-- pv_equiv track=rewrite | github.com/yskang/AlgorithmPractice | baekjoon/python/wonyoung_want_to_be_with_zoac_forever_16723.py | solution
-- ===== SOURCE A (Python) =====
-- def solution(n: int):
--     s = 0
--     bin_num = bin(n)[2:]
--     sums = [2, 4]
--
--     for i in range(2, len(bin_num)+1):
--         sums.append(sums[i-1]*2 + pow(2, i-1))
--
--     for i in range(1, len(sums)):
--         sums[i] += sums[i-1]
--
--     for i, d in enumerate(reversed(bin_num)):
--         if d == '1':
--             s += sums[i]
--     return s
-- ===== SOURCE B (Python) =====
-- def solution(n: int):
--     # Closed form: the weight of bit i (LSB = 0) is (i + 2) * 2**i, since the
--     # recurrence r_i = 2*r_{i-1} + 2**(i-1) with r_0=2, r_1=4 prefix-sums to
--     # S_i = (i + 2) * 2**i.  Sum these weights over the set bits of |n|
--     # (the sign char 'b' in bin(n)[2:] never matches '1', so sign is irrelevant).
--     m = abs(n)
--     s = 0
--     i = 0
--     while m:
--         if m & 1:
--             s += (i + 2) << i
--         m >>= 1
--         i += 1
--     return s
-- ===== Notes on version B (the rewrite author's own statement) =====
-- stated objective: alternative
-- what changed: A builds the weight list by a recurrence and an in-place prefix-sum pass over the binary string; B replaces the whole recurrence by the closed-form weight (i+2)*2^i per set bit and sums it over the bits of |n| with shifts, never forming the binary string or any list.
import Mathlib
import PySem

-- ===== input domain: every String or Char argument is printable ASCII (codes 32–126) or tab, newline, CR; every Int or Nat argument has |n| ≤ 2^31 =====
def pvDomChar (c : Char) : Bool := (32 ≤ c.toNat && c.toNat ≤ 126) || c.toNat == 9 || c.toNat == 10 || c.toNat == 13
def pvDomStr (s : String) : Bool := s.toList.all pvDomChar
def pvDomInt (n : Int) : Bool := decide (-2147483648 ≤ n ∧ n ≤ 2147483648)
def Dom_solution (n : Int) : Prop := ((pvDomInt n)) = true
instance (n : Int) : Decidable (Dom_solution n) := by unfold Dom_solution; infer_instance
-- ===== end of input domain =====

-- B replaces A's recurrence + prefix-sum passes over the binary string by the
-- closed-form per-bit weight (i+2)*2^i summed over the set bits of |n| (objective: alternative).

-- ===== PORT A =====
-- bin(n)[2:] as a list of characters: hand port (exact: Python's bin gives '-0b…' for n<0,
-- '0b0' for 0, '0b…' otherwise, so [2:] is 'b'+bits, '0', or the bits).
def natBits : Nat → List Char
  | 0 => []
  | (m+1) => natBits ((m+1) / 2) ++ [if (m+1) % 2 == 1 then '1' else '0']
decreasing_by exact Nat.div_lt_self (Nat.succ_pos m) (by omega)

def pyBin (n : Int) : List Char :=
  if n < 0 then 'b' :: natBits (-n).toNat
  else if n = 0 then ['0']
  else natBits n.toNat

def solution (n : Int) : Int :=
  let s : Int := 0
  let bin_num := pyBin n
  let sums : List Int := [2, 4]
  let sums := (PySem.List.pyRange 2 ((bin_num.length : Int) + 1) 1).foldl
      (fun sums i => sums ++ [PySem.List.pyGetD sums (i-1) 0 * 2 + 2 ^ (i-1).toNat]) sums
  let sums := (PySem.List.pyRange 1 (sums.length : Int) 1).foldl
      (fun sums i => PySem.List.pySetD sums i
        (PySem.List.pyGetD sums i 0 + PySem.List.pyGetD sums (i-1) 0)) sums
  (PySem.List.enumerate bin_num.reverse 0).foldl
      (fun s (p : Int × Char) => if p.2 = '1' then s + PySem.List.pyGetD sums p.1 0 else s) s

-- ===== PORT B =====
-- B's while loop: state (m, i, s); stops when m = 0
def bloop (m : Nat) (i : Nat) (s : Int) : Int :=
  if m = 0 then s
  else bloop (m / 2) (i + 1) (if m % 2 = 1 then s + ((i : Int) + 2) * 2 ^ i else s)
decreasing_by exact Nat.div_lt_self (by omega) (by omega)

def solution_alt (n : Int) : Int := bloop n.natAbs 0 0

-- ===== PRECONDITION & SPEC =====
def Spec_solution (n : Int) (out : Int) : Prop := out = solution_alt n
instance (n : Int) (out : Int) : Decidable (Spec_solution n out) := by unfold Spec_solution; infer_instance

-- ===== CLAIM (what is proved, stated in full; the proofs are below) =====
def Claim_equal_solution : Prop := ∀ (n : Int), Dom_solution n → Spec_solution n (solution n)

-- ===== LEMMAS AND PROOFS =====

-- raw term of A's first pass and its running prefix sum
def rawF : Nat → Int
  | 0 => 2
  | 1 => 4
  | (i+2) => rawF (i+1) * 2 + 2 ^ (i+1)

def Sf : Nat → Int
  | 0 => 2
  | (i+1) => Sf i + rawF (i+1)

def mixF (k j : Nat) : Int := if j < k then Sf j else rawF j

def addSum : List Char → Nat → Int → Int
  | [], _, s => s
  | d :: t, j, s => addSum t (j+1) (if d = '1' then s + Sf j else s)

lemma rawF_ge2 (M : Nat) (h : 2 ≤ M) : rawF M = rawF (M-1) * 2 + 2 ^ (M-1) := by
  obtain ⟨k, rfl⟩ : ∃ k, M = k + 2 := ⟨M - 2, by omega⟩
  simp [rawF]

lemma pyBin_ne_nil (n : Int) : pyBin n ≠ [] := by
  unfold pyBin
  split_ifs with h1 h2
  · simp
  · simp
  · have h3 : 0 < n.toNat := by omega
    obtain ⟨m, hm⟩ : ∃ m, n.toNat = m + 1 := ⟨n.toNat - 1, by omega⟩
    rw [hm]; simp [natBits]

lemma buildA (M : Nat) (h2 : 2 ≤ M) :
    (PySem.List.pyRange 2 (M : Int) 1).foldl
      (fun sums i => sums ++ [PySem.List.pyGetD sums (i-1) 0 * 2 + 2 ^ (i-1).toNat]) [2, 4]
    = (List.range M).map rawF := by
  induction M, h2 using Nat.le_induction with
  | base =>
    rw [PySem.List.pyRange_one_eq_nil (by norm_num)]
    simp [List.range_succ, rawF]
  | succ M hM ih =>
    have hcast : ((M + 1 : Nat) : Int) = (M : Int) + 1 := by push_cast; ring
    rw [hcast, PySem.List.pyRange_one_succ_right (by exact_mod_cast by omega), List.foldl_append, ih]
    simp only [List.foldl_cons, List.foldl_nil]
    have hidx : (M : Int) - 1 = ((M - 1 : Nat) : Int) := by omega
    rw [hidx, PySem.List.pyGetD_natCast]
    have hlt : M - 1 < M := by omega
    have hget : ((List.range M).map rawF).getD (M-1) 0 = rawF (M-1) := by
      rw [List.getD_eq_getElem?_getD]
      simp [hlt]
    rw [hget, List.range_succ, List.map_append]
    have hexp : ((M - 1 : Nat) : Int).toNat = M - 1 := by omega
    rw [hexp, ← rawF_ge2 M hM]
    simp

lemma set_mix (M k : Nat) (hk : k < M) :
    ((List.range M).map (mixF k)).set k (Sf k) = (List.range M).map (mixF (k+1)) := by
  apply List.ext_getElem
  · simp
  · intro i h1 h2
    simp only [List.getElem_set, List.getElem_map, List.getElem_range] at *
    by_cases hik : i = k
    · subst hik; simp [mixF]
    · simp only [mixF]
      have : (i < k) ↔ (i < k + 1) := by omega
      split_ifs with a b <;> first | rfl | omega

lemma prefA (M : Nat) (k : Nat) (h1 : 1 ≤ k) (hk : k ≤ M) :
    (PySem.List.pyRange 1 (k : Int) 1).foldl
      (fun sums i => PySem.List.pySetD sums i
        (PySem.List.pyGetD sums i 0 + PySem.List.pyGetD sums (i-1) 0))
      ((List.range M).map rawF)
    = (List.range M).map (mixF k) := by
  induction k, h1 using Nat.le_induction with
  | base =>
    rw [PySem.List.pyRange_one_eq_nil (by norm_num)]
    apply List.map_congr_left
    intro j hj
    simp only [mixF]
    split_ifs with h
    · interval_cases j
      simp [Sf, rawF]
    · rfl
  | succ k hk1 ih =>
    have hkM : k ≤ M := by omega
    have hcast : ((k + 1 : Nat) : Int) = (k : Int) + 1 := by push_cast; ring
    rw [hcast, PySem.List.pyRange_one_succ_right (by exact_mod_cast hk1), List.foldl_append,
        ih hkM]
    simp only [List.foldl_cons, List.foldl_nil]
    have hidx : (k : Int) - 1 = ((k - 1 : Nat) : Int) := by omega
    rw [hidx, PySem.List.pyGetD_natCast, PySem.List.pyGetD_natCast, PySem.List.pySetD_natCast]
    have hklt : k < M := by omega
    have hk1lt : k - 1 < M := by omega
    have hgk : ((List.range M).map (mixF k)).getD k 0 = rawF k := by
      rw [List.getD_eq_getElem?_getD]; simp [hklt, mixF]
    have hgk1 : ((List.range M).map (mixF k)).getD (k-1) 0 = Sf (k-1) := by
      rw [List.getD_eq_getElem?_getD]; simp [hk1lt, mixF]
      intro h; omega
    rw [hgk, hgk1]
    have hSf : rawF k + Sf (k-1) = Sf k := by
      obtain ⟨j, rfl⟩ : ∃ j, k = j + 1 := ⟨k - 1, by omega⟩
      simp [Sf, add_comm]
    rw [hSf]
    exact set_mix M k hklt

lemma finA (M : Nat) (t : List Char) : ∀ (j : Nat) (s : Int), j + t.length ≤ M →
    (PySem.List.enumerate t (j : Int)).foldl
      (fun s (p : Int × Char) => if p.2 = '1' then s + PySem.List.pyGetD ((List.range M).map Sf) p.1 0 else s) s
    = addSum t j s := by
  induction t with
  | nil => intro j s _; simp [addSum, PySem.List.enumerate_nil]
  | cons d t ih =>
    intro j s hle
    rw [PySem.List.enumerate_cons]
    simp only [List.foldl_cons]
    have hjM : j < M := by simp at hle; omega
    have hget : PySem.List.pyGetD ((List.range M).map Sf) ((j : Int)) 0 = Sf j := by
      rw [PySem.List.pyGetD_natCast, List.getD_eq_getElem?_getD]; simp [hjM]
    have hcast : (j : Int) + 1 = ((j + 1 : Nat) : Int) := by push_cast; ring
    rw [hget, hcast, ih (j+1) _ (by simp at hle ⊢; omega)]
    rfl

lemma solution_eq_addSum (n : Int) : solution n = addSum (pyBin n).reverse 0 0 := by
  simp only [solution]
  have hL : 1 ≤ (pyBin n).length := List.length_pos_of_ne_nil (pyBin_ne_nil n)
  set L := (pyBin n).length with hLdef
  have hcast : ((L : Int) + 1) = ((L + 1 : Nat) : Int) := by push_cast; ring
  rw [hcast, buildA (L+1) (by omega)]
  have hlen : (((List.range (L+1)).map rawF).length : Int) = ((L + 1 : Nat) : Int) := by simp
  rw [hlen, prefA (L+1) (L+1) (by omega) (le_refl _)]
  have hmix : (List.range (L+1)).map (mixF (L+1)) = (List.range (L+1)).map Sf := by
    apply List.map_congr_left
    intro j hj
    simp only [List.mem_range] at hj
    simp [mixF, hj]
  rw [hmix]
  have h := finA (L+1) (pyBin n).reverse 0 0 (by simp [hLdef])
  simp only [Nat.cast_zero] at h
  exact h

-- closed form for the prefix sums: Sf j = (j+2) * 2^j
lemma rawF_succ_closed (i : Nat) : rawF (i+1) = ((i : Int) + 4) * 2 ^ i := by
  induction i with
  | zero => simp [rawF]
  | succ i ih =>
    rw [show i + 1 + 1 = i + 2 from rfl]
    simp only [rawF, ih]
    push_cast
    ring

lemma Sf_closed (j : Nat) : Sf j = ((j : Int) + 2) * 2 ^ j := by
  induction j with
  | zero => simp [Sf]
  | succ j ih =>
    simp only [Sf, ih, rawF_succ_closed]
    push_cast
    ring

-- addSum ignores a trailing non-'1' character
lemma addSum_append_b (xs : List Char) : ∀ (j : Nat) (s : Int),
    addSum (xs ++ ['b']) j s = addSum xs j s := by
  induction xs with
  | nil => intro j s; simp [addSum]
  | cons d t ih => intro j s; simp only [List.cons_append, addSum, ih]

-- B's loop over m computes exactly addSum over the reversed bits of m
lemma bloop_eq_addSum (m : Nat) : ∀ (j : Nat) (s : Int),
    bloop m j s = addSum (natBits m).reverse j s := by
  induction m using Nat.strong_induction_on with
  | _ m ih =>
    intro j s
    match m with
    | 0 => simp [bloop, natBits, addSum]
    | (k+1) =>
      rw [bloop]
      simp only [Nat.add_eq_zero_iff]
      rw [ih ((k+1)/2) (Nat.div_lt_self (by omega) (by omega))]
      rw [show natBits (k+1) = natBits ((k+1)/2) ++ [if (k+1) % 2 == 1 then '1' else '0'] from by
        rw [natBits]]
      rw [List.reverse_append]
      simp only [List.reverse_cons, List.reverse_nil, List.nil_append, List.singleton_append,
        addSum]
      rw [Sf_closed]
      by_cases h : (k+1) % 2 = 1
      · simp [h]
      · have : ¬ ((k+1) % 2 == 1) = true := by simpa using h
        simp [h, this]

lemma solution_alt_eq_addSum (n : Int) : solution_alt n = addSum (pyBin n).reverse 0 0 := by
  unfold solution_alt
  rw [bloop_eq_addSum]
  unfold pyBin
  split_ifs with h1 h2
  · rw [List.reverse_cons, addSum_append_b]
    have h : n.natAbs = (-n).toNat := by omega
    rw [h]
  · subst h2; simp [addSum, natBits]
  · have h : n.natAbs = n.toNat := by omega
    rw [h]

-- ===== VERDICT (by name: the statement is the Claim_ definition above) =====
theorem solution_spec : Claim_equal_solution := by
  intro n _
  unfold Spec_solution
  rw [solution_eq_addSum, solution_alt_eq_addSum]
theorem pvPlace_length (C : Int) (vs : List String) (nb : List (List String)) (t : Int) :
    (pvPlace nb C t vs).length = nb.length := by
  have h := congrArg List.length (pvPlace_map_length C vs nb t)
  simpa using h

theorem pvColAt_set2_ne (nb : List (List String)) (r c : Int) (v : String) (c' : Nat)
    (hc0 : 0 ≤ c) (h : (c' : Int) ≠ c) : pvColAt c' (pvSet2 nb r c v) = pvColAt c' nb := by
  have hne : c.toNat ≠ c' := by omega
  apply List.ext_getElem?
  intro i
  simp only [pvColAt, pvSet2, List.getElem?_map, List.getElem?_modify]
  cases h : nb[i]? with
  | none => simp
  | some row =>
    simp only [Option.map_map, Option.map_some]
    split_ifs <;> simp [List.getElem?_set_ne hne]

theorem pvRow_length (nb : List (List String)) (N : Nat)
    (hrow : nb.map List.length = List.replicate nb.length N)
    (i : Nat) (row : List String) (h : nb[i]? = some row) : row.length = N := by
  have hi : i < nb.length := by
    by_contra hi
    rw [List.getElem?_eq_none (by omega)] at h
    cases h
  have h1 : (nb.map List.length)[i]? = some row.length := by
    simp [List.getElem?_map, h]
  rw [hrow, List.getElem?_replicate, if_pos hi] at h1
  exact (Option.some.injEq _ _ ▸ h1).symm

theorem pvColAt_set2_self (nb : List (List String)) (r : Int) (v : String) (c' : Nat) (N : Nat)
    (hc : c' < N) (hrow : nb.map List.length = List.replicate nb.length N) :
    pvColAt c' (pvSet2 nb r (c' : Int) v) = (pvColAt c' nb).set r.toNat v := by
  apply List.ext_getElem?
  intro i
  simp only [pvColAt, pvSet2, Int.toNat_natCast, List.getElem?_map, List.getElem?_modify,
    List.getElem?_set]
  cases h : nb[i]? with
  | none =>
    have hlen : nb.length ≤ i := by
      have := List.getElem?_eq_none_iff.mp h
      simpa using this
    simp only [Option.map_none]
    split_ifs with h1 h2
    · simp at h2; omega
    · rfl
    · rfl
  | some row =>
    have hi : i < nb.length := by
      by_contra hi
      rw [List.getElem?_eq_none (by omega)] at h
      cases h
    have hN := pvRow_length nb N hrow i row h
    simp only [Option.map_map, Option.map_some]
    split_ifs with h1 h2
    · simp [List.getElem?_set_self (by omega : c' < row.length)]
    · simp [List.length_map] at h2; omega
    · rfl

TASK TO CARRY OUT:
Reproduce exactly, and with no other material, the lines between those holding "(PySem.List.enumerate bin_num.reverse 0).foldl" and "-- B's while", inclusive.

OUTPUT OF THE EXERCISE:
  (PySem.List.enumerate bin_num.reverse 0).foldl
      (fun s (p : Int × Char) => if p.2 = '1' then s + PySem.List.pyGetD sums p.1 0 else s) s

-- ===== PORT B =====
-- B's while loop: state (m, i, s); stops when m = 0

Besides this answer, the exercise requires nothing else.